-- pv_equiv track=rewrite | github.com/Iamsdt/Problem-Solving | course/youtube/validanagram.py | validAnagramBinary
-- ===== SOURCE A (Python) =====
-- def find_start(arr, t):
--     if arr[0] == t: return 0
--
--     low = 0
--     high = len(arr) -1
--     mid = 0
--     while high >= low:
--         mid = (high + low) // 2
--         if arr[mid] > t:
--             high = mid - 1
--         elif arr[mid] < t:
--             low = mid + 1
--         elif arr[mid] == t:
--             return mid
--
--     return -1
--
-- def validAnagramBinary(arr, t):
--     start = find_start(arr, t)
--     if start == -1 or arr[start] != t:
--         return [-1, -1]
--
--     end = -1
--
--     for i in range(start, len(arr)):
--         if arr[i] != t:
--             break
--         end = i
--
--     return [start, end]
-- ===== SOURCE B (Python) =====
-- def _search(arr, t, low, size):
--     # binary search over (low, size) window; same probe sequence as a (low, high) search
--     if size <= 0:
--         return -1
--     half = (size - 1) // 2
--     mid = low + half
--     if arr[mid] < t:
--         return _search(arr, t, mid + 1, size - half - 1)
--     if arr[mid] > t:
--         return _search(arr, t, low, half)
--     return mid
--
--
-- def validAnagramBinary(arr, t):
--     start = 0 if arr[0] == t else _search(arr, t, 0, len(arr))
--     if start < 0:
--         return [-1, -1]
--     run = 0
--     for x in arr[start:]:
--         if x != t:
--             break
--         run += 1
--     return [start, start + run - 1]
-- ===== Notes on version B (the rewrite author's own statement) =====
-- stated objective: alternative
-- what changed: B recasts the search as recursion over a (low, size) window with Nat sizes and mid = low + (size-1)//2 (provably the same probe sequence as A's (low, high) while-loop with its -1 sentinel), and computes the run end as start + length of the run counted by iterating over the slice arr[start:] instead of A's index loop re-assigning an 'end' accumulator; A's dead 'arr[start] != t' guard is dropped.
import Mathlib
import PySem

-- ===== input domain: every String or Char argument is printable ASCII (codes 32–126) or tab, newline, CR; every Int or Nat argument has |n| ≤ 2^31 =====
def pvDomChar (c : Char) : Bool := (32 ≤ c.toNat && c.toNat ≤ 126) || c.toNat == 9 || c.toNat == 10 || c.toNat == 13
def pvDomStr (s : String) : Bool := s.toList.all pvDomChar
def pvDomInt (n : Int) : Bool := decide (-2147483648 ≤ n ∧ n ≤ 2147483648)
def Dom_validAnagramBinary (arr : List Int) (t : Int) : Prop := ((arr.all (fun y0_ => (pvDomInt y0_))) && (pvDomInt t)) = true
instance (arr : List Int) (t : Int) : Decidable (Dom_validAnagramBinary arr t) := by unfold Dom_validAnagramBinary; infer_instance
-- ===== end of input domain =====

-- B replaces A's (low, high)-with--1-sentinel while-loop by recursion on a (low, size) window with
-- probe index low + (size-1)//2 (the same probe sequence), and A's index/accumulator end-scan by
-- counting the run of t's over the slice arr[start:] (objective: alternative).
-- Both loops are written with a Nat fuel parameter as the totality guard; the fuel passed at each
-- call site (arr.length + 1) exceeds the loop's iteration count, so the 0-fuel arm is never reached.

-- ===== PORT A =====
-- the while-loop of find_start; arr[mid] is always in range there (0 ≤ low and high ≤ len-1 are
-- maintained and mid lies between them), so the .getD 0 default is never consulted
def findStartLoop (arr : List Int) (t : Int) : Nat → Int → Int → Int
  | 0, _, _ => -1
  | fuel + 1, low, high =>
    if high ≥ low then
      let mid := PySem.Int.floordiv (high + low) 2
      let v := (PySem.List.pyGet? arr mid).getD 0
      if v > t then findStartLoop arr t fuel low (mid - 1)
      else if v < t then findStartLoop arr t fuel (mid + 1) high
      else mid
    else -1

-- find_start; on arr = [] Python raises IndexError at arr[0] (excluded by Pre_)
def findStart (arr : List Int) (t : Int) : Int :=
  if PySem.List.pyGet? arr 0 = some t then 0
  else findStartLoop arr t (arr.length + 1) 0 ((PySem.List.len arr) - 1)

-- the for-loop over range(start, len(arr)) with break, carrying the 'end' accumulator
def scanEnd (arr : List Int) (t : Int) : Nat → Int → Int → Int
  | 0, _, endAcc => endAcc
  | fuel + 1, i, endAcc =>
    if i < PySem.List.len arr then
      if PySem.List.pyGet? arr i ≠ some t then endAcc
      else scanEnd arr t fuel (i + 1) i
    else endAcc

def validAnagramBinary (arr : List Int) (t : Int) : List Int :=
  let start := findStart arr t
  if start = -1 ∨ PySem.List.pyGet? arr start ≠ some t then [-1, -1]
  else [start, scanEnd arr t (arr.length + 1) start (-1)]

-- ===== PORT B =====
-- Source B's _search over the window (low, size), half = (size-1)//2 inlined; the probed index
-- low + half is in range whenever low + size ≤ len arr (as at every call Source B makes), so
-- List.getD is exact there
def searchB (arr : List Int) (t : Int) : Nat → Nat → Nat → Int
  | 0, _, _ => -1
  | fuel + 1, low, size =>
    if size = 0 then -1
    else if arr.getD (low + (size - 1) / 2) 0 < t then
      searchB arr t fuel (low + (size - 1) / 2 + 1) (size - (size - 1) / 2 - 1)
    else if t < arr.getD (low + (size - 1) / 2) 0 then
      searchB arr t fuel low ((size - 1) / 2)
    else Int.ofNat (low + (size - 1) / 2)

-- run = number of leading t's of the slice (for x in arr[start:]: break on mismatch, run += 1)
def runLen (t : Int) : List Int → Nat
  | [] => 0
  | x :: xs => if x = t then runLen t xs + 1 else 0

-- arr[start:] for 0 ≤ start is List.drop start (exact: Source B only slices with start ≥ 0)
def validAnagramBinary_alt (arr : List Int) (t : Int) : List Int :=
  let start : Int := if arr.getD 0 0 = t then 0 else searchB arr t (arr.length + 1) 0 arr.length
  if start < 0 then [-1, -1]
  else [start, start + Int.ofNat (runLen t (arr.drop start.toNat)) - 1]

-- ===== PRECONDITION & SPEC =====
-- Pre_ excludes only arr = [], where both Pythons raise IndexError at arr[0].
def Pre_validAnagramBinary (arr : List Int) (t : Int) : Prop := arr ≠ []
instance (arr : List Int) (t : Int) : Decidable (Pre_validAnagramBinary arr t) := by unfold Pre_validAnagramBinary; infer_instance
def pvWitness_validAnagramBinary : List Int × Int := ([1, 2, 2, 3], 2)

def Spec_validAnagramBinary (arr : List Int) (t : Int) (out : List Int) : Prop := out = validAnagramBinary_alt arr t
instance (arr : List Int) (t : Int) (out : List Int) : Decidable (Spec_validAnagramBinary arr t out) := by unfold Spec_validAnagramBinary; infer_instance

-- ===== CLAIM (what is proved, stated in full; the proofs are below) =====
def Claim_equal_validAnagramBinary : Prop := ∀ (arr : List Int) (t : Int), Dom_validAnagramBinary arr t → Pre_validAnagramBinary arr t → Spec_validAnagramBinary arr t (validAnagramBinary arr t)

-- ===== LEMMAS AND PROOFS =====

-- A's midpoint (high+low)//2 at low = nl, high = nl+ns-1 is B's nl + (ns-1)/2
theorem mid_eq (nl ns : Nat) (h : 0 < ns) :
    PySem.Int.floordiv (((nl : Int) + (ns : Int) - 1) + (nl : Int)) 2
      = ((nl + (ns - 1) / 2 : Nat) : Int) := by
  rw [PySem.Int.floordiv_eq_ediv_of_pos (by omega)]
  have h2 : ((ns - 1) / 2 : Nat) * 2 ≤ ns - 1 ∧ ns - 1 < ((ns - 1) / 2 : Nat) * 2 + 2 := by omega
  push_cast
  omega

-- A's (low, high) loop is B's (low, size) recursion under low = nl, high = nl + ns - 1,
-- for any two sufficient fuels
theorem findStartLoop_eq_searchB (arr : List Int) (t : Int) :
    ∀ ns : Nat, ∀ f g nl : Nat, ns < f → ns < g →
    findStartLoop arr t f (nl : Int) ((nl : Int) + (ns : Int) - 1) = searchB arr t g nl ns := by
  intro ns
  induction ns using Nat.strong_induction_on with
  | _ ns ih =>
    intro f g nl hf hg
    obtain ⟨f', rfl⟩ : ∃ f', f = f' + 1 := ⟨f - 1, by omega⟩
    obtain ⟨g', rfl⟩ : ∃ g', g = g' + 1 := ⟨g - 1, by omega⟩
    rcases Nat.eq_zero_or_pos ns with h0 | hpos
    · subst h0
      rw [findStartLoop, searchB,
          if_neg (show ¬ (nl:Int) + (0:Nat) - 1 ≥ (nl:Int) by omega), if_pos rfl]
    · rw [findStartLoop, if_pos (show (nl:Int) + (ns:Nat) - 1 ≥ (nl:Int) by omega),
          searchB, if_neg (show ¬ ns = 0 by omega)]
      simp only [mid_eq nl ns hpos]
      have hv : (PySem.List.pyGet? arr ((nl + (ns - 1) / 2 : Nat) : Int)).getD 0
          = arr.getD (nl + (ns - 1) / 2) 0 := by
        rw [PySem.List.pyGet?_natCast, List.getD_eq_getElem?_getD]
      rw [hv]
      set half := (ns - 1) / 2 with hhalf
      set v := arr.getD (nl + half) 0 with hvdef
      rcases lt_trichotomy v t with hlt | heq | hgt
      · rw [if_neg (show ¬ v > t by omega), if_pos hlt, if_pos (show v < t from hlt)]
        have := ih (ns - half - 1) (by omega) f' g' (nl + half + 1) (by omega) (by omega)
        rw [← this]
        congr 1
        push_cast; omega
      · rw [if_neg (show ¬ v > t by omega), if_neg (show ¬ v < t by omega),
            if_neg (show ¬ v < t by omega), if_neg (show ¬ t < v by omega)]
        simp [Int.ofNat_eq_natCast]
      · rw [if_pos hgt, if_neg (show ¬ v < t by omega), if_pos (show t < v from hgt)]
        have := ih half (by omega) f' g' nl (by omega) (by omega)
        rw [← this]
        congr 1

-- a successful search lands in range on the target value
theorem searchB_some (arr : List Int) (t : Int) :
    ∀ size fuel low : Nat, size < fuel → low + size ≤ arr.length →
    searchB arr t fuel low size ≠ -1 →
    ∃ m : Nat, searchB arr t fuel low size = (m : Int) ∧ m < arr.length ∧ PySem.List.pyGet? arr (m : Int) = some t := by
  intro size
  induction size using Nat.strong_induction_on with
  | _ size ih =>
    intro fuel low hfu hle hne
    obtain ⟨fu, rfl⟩ : ∃ fu, fuel = fu + 1 := ⟨fuel - 1, by omega⟩
    rw [searchB] at hne ⊢
    by_cases h0 : size = 0
    · rw [if_pos h0] at hne; exact absurd rfl hne
    · rw [if_neg h0] at hne ⊢
      rcases lt_trichotomy (arr.getD (low + (size - 1) / 2) 0) t with hlt | heq | hgt
      · rw [if_pos hlt] at hne ⊢
        exact ih (size - (size - 1) / 2 - 1) (by omega) fu (low + (size - 1) / 2 + 1) (by omega) (by omega) hne
      · rw [if_neg (show ¬ arr.getD (low + (size - 1) / 2) 0 < t by omega),
            if_neg (show ¬ t < arr.getD (low + (size - 1) / 2) 0 by omega)] at hne ⊢
        have hm : low + (size - 1) / 2 < arr.length := by omega
        refine ⟨low + (size - 1) / 2, by simp [Int.ofNat_eq_natCast], hm, ?_⟩
        rw [PySem.List.pyGet?_natCast, List.getElem?_eq_getElem hm]
        rw [List.getD_eq_getElem _ _ hm] at heq
        simp [heq]
      · rw [if_neg (show ¬ arr.getD (low + (size - 1) / 2) 0 < t by omega),
            if_pos hgt] at hne ⊢
        exact ih ((size - 1) / 2) (by omega) fu low (by omega) (by omega) hne

-- A's accumulator loop, entered at j with endAcc = j - 1, equals B's run-length count
theorem scanEnd_eq_runLen (arr : List Int) (t : Int) :
    ∀ fuel j : Nat, arr.length - j < fuel →
    scanEnd arr t fuel (j : Int) ((j : Int) - 1) = (j : Int) + (runLen t (arr.drop j) : Int) - 1 := by
  intro fuel
  induction fuel with
  | zero => intro j hj; omega
  | succ fu ihk =>
    intro j hj
    by_cases hlt : j < arr.length
    · have hget : PySem.List.pyGet? arr (j : Int) = some arr[j] := by
        rw [PySem.List.pyGet?_natCast, List.getElem?_eq_getElem hlt]
      rw [scanEnd, if_pos (by simp [PySem.List.len_eq]; omega),
          List.drop_eq_getElem_cons hlt]
      by_cases hx : arr[j] = t
      · rw [if_neg (by simp [hget, hx])]
        have := ihk (j + 1) (by omega)
        push_cast at this ⊢
        rw [show (j : Int) + 1 - 1 = (j : Int) by ring] at this
        rw [this, runLen, if_pos hx]
        push_cast; ring
      · rw [if_pos (by simp [hget, hx]), runLen, if_neg hx]
        simp
    · rw [scanEnd, if_neg (by simp [PySem.List.len_eq]; omega),
          List.drop_eq_nil_of_le (by omega)]
      simp [runLen]

-- entering the scan at a position holding t (endAcc = -1 is overwritten on the first step)
theorem scanEnd_start (arr : List Int) (t : Int) (m fuel : Nat)
    (hmlt : m < arr.length) (hfu : arr.length - m < fuel)
    (hget : PySem.List.pyGet? arr (m : Int) = some t) :
    scanEnd arr t fuel (m : Int) (-1) = (m : Int) + (runLen t (arr.drop m) : Int) - 1 := by
  obtain ⟨fu, rfl⟩ : ∃ fu, fuel = fu + 1 := ⟨fuel - 1, by omega⟩
  rw [scanEnd, if_pos (by simp [PySem.List.len_eq]; omega), if_neg (by simp [hget])]
  have h := scanEnd_eq_runLen arr t fu (m + 1) (by omega)
  push_cast at h
  rw [show (m : Int) + 1 - 1 = (m : Int) by ring] at h
  rw [h, List.drop_eq_getElem_cons hmlt, runLen,
      if_pos (by rw [PySem.List.pyGet?_natCast, List.getElem?_eq_getElem hmlt] at hget; simpa using hget)]
  push_cast; ring

theorem validAnagramBinary_eq_alt (arr : List Int) (t : Int) (hpre : arr ≠ []) :
    validAnagramBinary arr t = validAnagramBinary_alt arr t := by
  obtain ⟨x, xs, rfl⟩ : ∃ x xs, arr = x :: xs := by
    cases arr with
    | nil => exact absurd rfl hpre
    | cons x xs => exact ⟨x, xs, rfl⟩
  set arr := x :: xs with harr
  have hlen : 0 < arr.length := by simp [harr]
  have hget0 : PySem.List.pyGet? arr 0 = some x := by simp [harr]
  have hgetD0 : arr.getD 0 0 = x := by simp [harr]
  unfold validAnagramBinary validAnagramBinary_alt findStart
  by_cases h0 : x = t
  · subst h0
    rw [if_pos (show PySem.List.pyGet? arr 0 = some x from hget0),
        if_pos (show arr.getD 0 0 = x from hgetD0),
        if_neg (show ¬((0 : Int) = -1 ∨ PySem.List.pyGet? arr (0 : Int) ≠ some x) by
          simp [hget0]),
        if_neg (show ¬((0 : Int) < 0) by norm_num)]
    have hs := scanEnd_start arr x 0 (arr.length + 1) hlen (by omega)
        (by rw [Nat.cast_zero]; exact hget0)
    simp only [Nat.cast_zero] at hs
    rw [hs]
    simp [Int.ofNat_eq_natCast]
  · rw [if_neg (show ¬ PySem.List.pyGet? arr 0 = some t by simp [hget0]; exact h0),
        if_neg (show ¬ arr.getD 0 0 = t by rw [hgetD0]; exact h0)]
    have hloop : findStartLoop arr t (arr.length + 1) 0 ((PySem.List.len arr) - 1)
        = searchB arr t (arr.length + 1) 0 arr.length := by
      have h := findStartLoop_eq_searchB arr t arr.length (arr.length + 1) (arr.length + 1) 0
          (by omega) (by omega)
      simpa [PySem.List.len_eq] using h
    rw [hloop]
    by_cases hs : searchB arr t (arr.length + 1) 0 arr.length = -1
    · rw [if_pos (Or.inl hs :
            searchB arr t (arr.length + 1) 0 arr.length = -1 ∨
              PySem.List.pyGet? arr (searchB arr t (arr.length + 1) 0 arr.length) ≠ some t),
          if_pos (show searchB arr t (arr.length + 1) 0 arr.length < 0 by omega)]
    · obtain ⟨m, hm, hmlt, hmget⟩ := searchB_some arr t arr.length (arr.length + 1) 0
          (by omega) (by omega) hs
      rw [hm,
          if_neg (show ¬(((m : Nat) : Int) = -1 ∨ PySem.List.pyGet? arr ((m : Nat) : Int) ≠ some t) from
            fun hor => hor.elim (by omega) (fun hne => hne hmget)),
          if_neg (show ¬(((m : Nat) : Int) < 0) by omega)]
      have hE := scanEnd_start arr t m (arr.length + 1) hmlt (by omega) hmget
      rw [hE]
      simp [Int.ofNat_eq_natCast]

-- ===== VERDICT (by name: the statement is the Claim_ definition above) =====
theorem validAnagramBinary_spec : Claim_equal_validAnagramBinary := by
  intro arr t _hdom hpre
  unfold Spec_validAnagramBinary
  exact validAnagramBinary_eq_alt arr t hpre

What the task asks
Among the records above, repeat exactly the line with "-- ===== LEMMAS", the line with "theorem findStartLoop_eq_searchB (arr", and every line in between, and only those.

Exercise result
-- ===== LEMMAS AND PROOFS =====

-- A's midpoint (high+low)//2 at low = nl, high = nl+ns-1 is B's nl + (ns-1)/2
theorem mid_eq (nl ns : Nat) (h : 0 < ns) :
    PySem.Int.floordiv (((nl : Int) + (ns : Int) - 1) + (nl : Int)) 2
      = ((nl + (ns - 1) / 2 : Nat) : Int) := by
  rw [PySem.Int.floordiv_eq_ediv_of_pos (by omega)]
  have h2 : ((ns - 1) / 2 : Nat) * 2 ≤ ns - 1 ∧ ns - 1 < ((ns - 1) / 2 : Nat) * 2 + 2 := by omega
  push_cast
  omega

-- A's (low, high) loop is B's (low, size) recursion under low = nl, high = nl + ns - 1,
-- for any two sufficient fuels
theorem findStartLoop_eq_searchB (arr : List Int) (t : Int) :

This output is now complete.